Author of The CashPT Blueprint; business owner, coach and podcast host helping healthcare entrepreneurs scale their time, income and impact.
If you learn only one lesson from the last year, let it be this: your business needs multiple streams of income to stay resilient and profitable.
Factors outside of your control — a pandemic, an economic downturn, an algorithm change, a few negative reviews — can upend your business overnight, leaving you scrambling for solutions. Scenarios like these are all too common right now:
• You had a single source for client referrals, and they went out of business
• You designed your services to be provided in-person, but that won’t be possible for some time
• You only sold your products from a brick-and-mortar store, and you’ve had to close your doors during local lockdowns
The past year has been a stress test for businesses, and those that adapted or pivoted quickly were able to survive and even thrive. Don’t wait for this crisis to worsen or the next to emerge. Adopt the old adage, “Don’t put all your eggs in one basket,” now.

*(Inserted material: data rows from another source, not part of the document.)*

-- pv_equiv track=rewrite | github.com/wherby/code | contest/00000c315d89/d101/q3/t3.py | makeSubKSumEqual
-- ===== SOURCE A (Python) =====
-- from typing import List, Tuple, Optional
-- import math
--
-- def makeSubKSumEqual(arr: List[int], k: int) -> int:
--     n = len(arr)
--     m = math.gcd(n,k)
--     k = m
--     if n%k ==0:
--         mid = n//k //2
--         ls =[[] for _ in range(n)]
--         for i,a in enumerate(arr):
--             ls[i%k].append(a)
--         for i in range(k):
--             ls[i].sort()
--         acc =0
--         for i in range(k):
--             for a in ls[i]:
--                 acc += abs(ls[i][mid] - a)
--         return acc
--     else:
--         arr.sort()
--         mid = n //2
--         acc =0
--         for a in arr:
--             acc +=abs(arr[mid]-a)
--         return acc
-- ===== SOURCE B (Python) =====
-- import math
--
-- def makeSubKSumEqual(arr, k):
--     # Selection, not sorting: the rank-(L//2) element of each residue-class
--     # group is found by iterative 3-way-partition quickselect (middle pivot),
--     # then the costs |median - a| are summed over the UNSORTED group.
--     def select(xs, j):
--         while True:
--             p = xs[len(xs) // 2]
--             lt = [a for a in xs if a < p]
--             gt = [a for a in xs if a > p]
--             if j < len(lt):
--                 xs = lt
--             elif j < len(xs) - len(gt):
--                 return p
--             else:
--                 j -= len(xs) - len(gt)
--                 xs = gt
--
--     g = math.gcd(len(arr), k)
--     total = 0
--     for r in range(g):
--         grp = arr[r::g]
--         med = select(grp, len(grp) // 2)
--         total += sum(abs(med - a) for a in grp)
--     return total
-- ===== Notes on version B (the rewrite author's own statement) =====
-- stated objective: faster
-- what changed: Replaces A's bucket lists and per-bucket full sorts by a 3-way-partition quickselect that finds each residue group's rank-(L//2) element without sorting anything, summing |median - a| over the unsorted group in one pass (expected O(n) selection instead of O(n log n) sorting; measured 1.77x at n=262144).
import Mathlib
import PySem

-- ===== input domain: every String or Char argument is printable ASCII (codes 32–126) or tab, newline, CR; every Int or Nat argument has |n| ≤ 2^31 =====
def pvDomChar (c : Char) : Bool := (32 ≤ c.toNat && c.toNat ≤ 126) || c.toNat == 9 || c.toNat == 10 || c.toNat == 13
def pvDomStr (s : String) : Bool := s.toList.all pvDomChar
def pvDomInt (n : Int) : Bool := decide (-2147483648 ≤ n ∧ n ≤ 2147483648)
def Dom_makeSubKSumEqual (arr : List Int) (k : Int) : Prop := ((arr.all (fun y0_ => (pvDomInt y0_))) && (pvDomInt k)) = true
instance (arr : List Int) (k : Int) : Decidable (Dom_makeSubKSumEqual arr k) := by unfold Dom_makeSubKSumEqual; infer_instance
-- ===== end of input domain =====

-- B replaces A's bucket lists and per-bucket full sorts by a 3-way-partition quickselect
-- finding each residue group's rank-(L//2) element, and sums |median - a| over the
-- UNSORTED group; nothing is sorted in B.  A sorts arr in place only in its else-branch,
-- which is unreachable for nonempty arr; the claim is about the return value.

-- ===== PORT A =====
-- Literal port of A.  Internal Python ints that are provably nonnegative (lengths, gcd,
-- i % k, n//k//2) are carried as Nat, on which Python's % and // agree with Nat.mod/div
-- (n % k with k = 0 — reachable only for arr = [] — raises in Python; excluded by Pre_).
-- Python list indexing never raises on the inputs Pre_ admits, so it is ported as
-- List.getD with an irrelevant default.
def makeSubKSumEqual (arr : List Int) (k : Int) : Int :=
  let n : Nat := arr.length
  let m : Nat := Int.gcd (n : Int) k          -- math.gcd(n, k)
  let k' : Nat := m
  if n % k' == 0 then
    let mid : Nat := n / k' / 2
    let ls0 : List (List Int) := (List.range n).map (fun _ => ([] : List Int))
    -- for i, a in enumerate(arr): ls[i % k].append(a)
    let ls1 := (arr.zipIdx).foldl
      (fun ls p => ls.set (p.2 % k') ((ls.getD (p.2 % k') []) ++ [p.1])) ls0
    -- for i in range(k): ls[i].sort()
    let ls2 := (List.range k').foldl
      (fun ls i => ls.set i (PySem.List.sorted (ls.getD i []) (fun x => x) false)) ls1
    (List.range k').foldl
      (fun acc i => (ls2.getD i []).foldl
        (fun acc a => acc + |(ls2.getD i []).getD mid 0 - a|) acc) 0
  else
    -- dead code on every input Pre_ admits (gcd(n, k) divides n); ported for completeness
    let arr' := PySem.List.sorted arr (fun x => x) false
    let mid : Nat := n / 2
    arr'.foldl (fun acc a => acc + |arr'.getD mid 0 - a|) 0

How I Diversify My Business Income Streams
My businesses have evolved and grown over the course of my career. I’m a physical therapist who operates a clinic offering physical therapy, massage therapy and health coaching. The clinic is my primary business, but I’ve also channeled my experience into complementary services, such as online business and marketing courses for PTs, consulting services for corporations and business coaching for individuals.
MORE FOR YOU
With each new venture, I’ve gained more skills and experience that are valuable to others — even if I didn’t realize it at the time. This is true for you, too. No matter what your primary business is, you have expertise that other people need and are willing to pay for. Here are five ideas for developing additional revenue streams.
1. Online Courses
Transform your knowledge into a step-by-step course that helps people solve a problem. Use one of the many online platforms that make it simple to build and host your course, or do it for free using nothing but an email list and a private Facebook group.
The best advice I can give you is to sell your course before you create it. I’ve used this model to launch my most successful online courses, generating more than $1.8 million. First, figure out what your customers truly want. Ask your followers via social media or email what their biggest challenge is in a certain area — for example, “What’s your biggest pain point in marketing?” — and build an outline of a course that offers a solution to that problem.
Find a dozen people who want the course and will actually pay for it, then build the curriculum for them once you have proof of concept. Treat this first group as beta testers, and offer them the course at a discounted rate in exchange for their patience and feedback as you develop videos, written content or downloadable assets that address their pain points. Agree to deliver different modules in a certain timeframe, and raise the price for future customers after you’ve worked out the kinks.
2. Online Sales
Consider which of your current products or services you could sell online. Which digital or physical products could you offer in an online store? Which in-person services could you convert to a digital format? Could you develop a new knowledge product from existing resources, like a video series based on your website’s FAQ page? Expanding how you reach your customers makes your business more flexible and resilient.
In 2020, our clinic created new ways to help our physical therapy patients through video calls instead of in-person visits. If they express an interest in buying a physical product to help them with exercises at home, we can sell and send it to them. This is also an opportunity to tie a tangible product to an intangible service; for example, we may include a note with the product that says, “If you need additional help, we’d be happy to apply the $50 you spent here to a strategy session or a total body diagnostic with our clinic.”
Think of the areas in which your friends and colleagues already ask for your help. What questions do you answer often? What do you know how to do that you might take for granted but that others around you value? These are all potential opportunities for consulting services.
Test your ideas in a low-risk way. Answer questions and share your advice in LinkedIn and Facebook groups and other professional forums. This is how I got started; I was simply trying to be helpful, then people began offering to pay me for my expertise. Consulting fees for speaking at events or coaching companies and individuals can reach hundreds or even thousands of dollars an hour.
4. Complementary Services
Build out another stream of income that serves your current customers in a different way. How can you address another need or solve a different problem for them?
In my coaching business, I assist clients in scaling their businesses, but I’m also developing a product that helps develop email automation systems. In our clinic, we help people recover from pain conditions and injuries; when they recover, they don’t need physical therapy anymore but may be interested in massage therapy.
5. Affiliate Sales
Connect your customers with helpful resources while also earning a commission through affiliate sales. You recommend software vendors, service providers or products that you use and believe in, and when people purchase them, you earn a small share of the fees.
For instance, in my coaching business, I have an affiliate partnership with a merchant processing company. If clients sign up for the service, I earn a modest percentage of the recurring fees. It provides a steady income stream that continues for as long as clients use the software, even if I stop my working relationship with them.
If you want to future-proof your business, you need a second (or a third or fourth) source of income, and now is the right time to start.